In the entries that follow, the first line to write out is the one containing "import PySem", and the last is the one containing "def Dom_ThreeHorizontalStreak (rowno". Reproduce that stretch exactly, with nothing before or after it.

+++ Working data

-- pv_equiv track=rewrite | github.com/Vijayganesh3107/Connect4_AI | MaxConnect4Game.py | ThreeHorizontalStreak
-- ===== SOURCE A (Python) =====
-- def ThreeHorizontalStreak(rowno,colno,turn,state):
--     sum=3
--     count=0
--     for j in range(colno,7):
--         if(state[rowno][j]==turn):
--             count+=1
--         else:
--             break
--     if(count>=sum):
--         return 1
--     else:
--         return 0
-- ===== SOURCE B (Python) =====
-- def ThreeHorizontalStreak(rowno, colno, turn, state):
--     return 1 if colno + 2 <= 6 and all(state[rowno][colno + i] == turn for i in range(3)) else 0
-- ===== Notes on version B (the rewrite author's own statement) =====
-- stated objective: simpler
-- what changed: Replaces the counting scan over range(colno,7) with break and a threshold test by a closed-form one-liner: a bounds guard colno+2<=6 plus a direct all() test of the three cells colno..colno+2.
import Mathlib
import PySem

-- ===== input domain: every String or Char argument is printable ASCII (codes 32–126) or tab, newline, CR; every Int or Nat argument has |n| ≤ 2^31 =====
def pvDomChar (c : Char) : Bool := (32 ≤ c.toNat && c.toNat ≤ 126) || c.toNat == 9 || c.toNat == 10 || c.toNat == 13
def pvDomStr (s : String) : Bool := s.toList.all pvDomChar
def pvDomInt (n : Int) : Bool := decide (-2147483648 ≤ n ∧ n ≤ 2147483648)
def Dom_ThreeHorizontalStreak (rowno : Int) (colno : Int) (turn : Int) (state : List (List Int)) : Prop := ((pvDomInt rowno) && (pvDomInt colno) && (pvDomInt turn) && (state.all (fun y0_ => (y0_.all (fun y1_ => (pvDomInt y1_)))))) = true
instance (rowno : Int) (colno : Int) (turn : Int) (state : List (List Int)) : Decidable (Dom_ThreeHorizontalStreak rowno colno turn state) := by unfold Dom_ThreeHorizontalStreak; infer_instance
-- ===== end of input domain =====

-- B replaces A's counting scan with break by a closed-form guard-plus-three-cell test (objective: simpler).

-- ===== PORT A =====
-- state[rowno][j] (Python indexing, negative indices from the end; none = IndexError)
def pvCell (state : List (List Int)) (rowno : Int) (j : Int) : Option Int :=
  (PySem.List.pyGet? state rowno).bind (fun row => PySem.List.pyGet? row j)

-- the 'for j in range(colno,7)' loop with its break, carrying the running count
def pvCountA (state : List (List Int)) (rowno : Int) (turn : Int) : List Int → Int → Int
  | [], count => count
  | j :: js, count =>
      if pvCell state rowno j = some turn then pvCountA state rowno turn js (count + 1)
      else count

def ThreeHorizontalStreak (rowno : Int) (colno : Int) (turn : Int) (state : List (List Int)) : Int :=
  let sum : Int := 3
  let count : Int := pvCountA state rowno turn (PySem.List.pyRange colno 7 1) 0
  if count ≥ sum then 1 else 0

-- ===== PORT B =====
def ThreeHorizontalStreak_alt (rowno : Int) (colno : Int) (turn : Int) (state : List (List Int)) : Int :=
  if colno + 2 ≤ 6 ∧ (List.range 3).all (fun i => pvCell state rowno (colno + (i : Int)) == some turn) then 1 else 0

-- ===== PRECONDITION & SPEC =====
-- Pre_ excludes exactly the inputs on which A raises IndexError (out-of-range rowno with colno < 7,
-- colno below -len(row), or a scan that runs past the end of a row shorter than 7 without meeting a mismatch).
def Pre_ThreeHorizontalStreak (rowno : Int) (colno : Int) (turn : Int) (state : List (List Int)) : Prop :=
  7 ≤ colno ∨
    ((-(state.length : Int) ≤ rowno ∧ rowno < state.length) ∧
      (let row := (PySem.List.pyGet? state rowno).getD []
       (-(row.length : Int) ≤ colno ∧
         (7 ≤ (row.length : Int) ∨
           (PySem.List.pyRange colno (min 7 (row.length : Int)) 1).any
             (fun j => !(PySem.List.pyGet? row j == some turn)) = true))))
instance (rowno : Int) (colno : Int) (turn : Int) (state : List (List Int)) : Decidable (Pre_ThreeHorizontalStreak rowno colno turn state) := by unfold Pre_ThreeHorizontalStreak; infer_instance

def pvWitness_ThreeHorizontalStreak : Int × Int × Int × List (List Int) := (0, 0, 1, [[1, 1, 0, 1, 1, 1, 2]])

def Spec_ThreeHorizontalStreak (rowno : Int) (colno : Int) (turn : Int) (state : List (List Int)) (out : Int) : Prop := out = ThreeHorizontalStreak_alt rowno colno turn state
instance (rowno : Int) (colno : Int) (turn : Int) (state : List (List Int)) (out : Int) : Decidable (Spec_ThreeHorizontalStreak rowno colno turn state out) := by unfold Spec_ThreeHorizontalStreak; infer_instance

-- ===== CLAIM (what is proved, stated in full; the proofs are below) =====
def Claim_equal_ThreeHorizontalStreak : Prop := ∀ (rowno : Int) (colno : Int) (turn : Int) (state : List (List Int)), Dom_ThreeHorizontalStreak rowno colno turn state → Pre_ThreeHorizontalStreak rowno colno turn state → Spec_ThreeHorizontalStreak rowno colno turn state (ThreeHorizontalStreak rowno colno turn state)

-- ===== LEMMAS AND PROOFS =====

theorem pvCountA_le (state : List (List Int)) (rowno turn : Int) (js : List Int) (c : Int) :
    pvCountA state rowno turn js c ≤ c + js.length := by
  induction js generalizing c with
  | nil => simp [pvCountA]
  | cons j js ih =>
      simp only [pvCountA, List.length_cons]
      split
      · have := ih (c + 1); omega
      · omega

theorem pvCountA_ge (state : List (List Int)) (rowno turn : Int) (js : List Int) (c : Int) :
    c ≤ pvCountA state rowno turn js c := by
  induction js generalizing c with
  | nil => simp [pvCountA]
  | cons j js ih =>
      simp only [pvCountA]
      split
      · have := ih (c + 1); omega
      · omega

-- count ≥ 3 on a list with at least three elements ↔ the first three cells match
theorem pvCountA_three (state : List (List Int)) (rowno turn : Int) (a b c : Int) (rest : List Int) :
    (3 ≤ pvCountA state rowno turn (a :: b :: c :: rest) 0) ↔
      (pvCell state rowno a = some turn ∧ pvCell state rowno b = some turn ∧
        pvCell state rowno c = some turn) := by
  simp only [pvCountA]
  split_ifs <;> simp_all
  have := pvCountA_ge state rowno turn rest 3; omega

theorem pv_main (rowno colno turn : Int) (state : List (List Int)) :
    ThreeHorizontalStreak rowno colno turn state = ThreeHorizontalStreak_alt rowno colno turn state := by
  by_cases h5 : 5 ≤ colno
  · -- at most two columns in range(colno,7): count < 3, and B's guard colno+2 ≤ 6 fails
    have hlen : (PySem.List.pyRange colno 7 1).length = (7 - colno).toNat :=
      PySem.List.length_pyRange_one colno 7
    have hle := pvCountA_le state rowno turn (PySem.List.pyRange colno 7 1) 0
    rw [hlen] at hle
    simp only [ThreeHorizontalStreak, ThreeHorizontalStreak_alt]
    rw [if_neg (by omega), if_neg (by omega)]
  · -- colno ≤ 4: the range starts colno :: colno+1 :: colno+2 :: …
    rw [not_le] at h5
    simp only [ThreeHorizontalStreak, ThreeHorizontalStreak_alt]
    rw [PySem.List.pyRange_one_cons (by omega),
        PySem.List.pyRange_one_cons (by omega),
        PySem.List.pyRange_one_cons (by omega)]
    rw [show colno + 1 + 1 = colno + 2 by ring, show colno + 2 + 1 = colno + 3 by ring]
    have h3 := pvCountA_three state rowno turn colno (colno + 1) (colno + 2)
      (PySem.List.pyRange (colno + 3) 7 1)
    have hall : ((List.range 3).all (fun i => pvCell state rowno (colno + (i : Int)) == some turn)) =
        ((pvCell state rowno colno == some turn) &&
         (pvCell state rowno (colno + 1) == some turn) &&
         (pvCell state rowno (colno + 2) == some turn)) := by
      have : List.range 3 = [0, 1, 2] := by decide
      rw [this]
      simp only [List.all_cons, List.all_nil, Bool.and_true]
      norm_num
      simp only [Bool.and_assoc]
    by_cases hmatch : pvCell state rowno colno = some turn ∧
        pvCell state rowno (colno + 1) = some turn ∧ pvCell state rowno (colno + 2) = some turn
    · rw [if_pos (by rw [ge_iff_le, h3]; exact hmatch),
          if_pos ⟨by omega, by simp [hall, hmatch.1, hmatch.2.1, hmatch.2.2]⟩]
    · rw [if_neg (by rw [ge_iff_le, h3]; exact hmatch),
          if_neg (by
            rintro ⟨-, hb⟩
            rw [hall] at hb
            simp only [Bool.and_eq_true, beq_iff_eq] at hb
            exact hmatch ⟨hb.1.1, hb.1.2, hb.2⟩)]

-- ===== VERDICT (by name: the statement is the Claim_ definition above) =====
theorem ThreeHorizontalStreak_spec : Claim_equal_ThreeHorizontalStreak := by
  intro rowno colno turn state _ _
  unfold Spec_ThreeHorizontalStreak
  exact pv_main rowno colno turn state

++++++

Problem solution:
import PySem

-- ===== input domain: every String or Char argument is printable ASCII (codes 32–126) or tab, newline, CR; every Int or Nat argument has |n| ≤ 2^31 =====
def pvDomChar (c : Char) : Bool := (32 ≤ c.toNat && c.toNat ≤ 126) || c.toNat == 9 || c.toNat == 10 || c.toNat == 13
def pvDomStr (s : String) : Bool := s.toList.all pvDomChar
def pvDomInt (n : Int) : Bool := decide (-2147483648 ≤ n ∧ n ≤ 2147483648)
def Dom_ThreeHorizontalStreak (rowno : Int) (colno : Int) (turn : Int) (state : List (List Int)) : Prop := ((pvDomInt rowno) && (pvDomInt colno) && (pvDomInt turn) && (state.all (fun y0_ => (y0_.all (fun y1_ => (pvDomInt y1_)))))) = true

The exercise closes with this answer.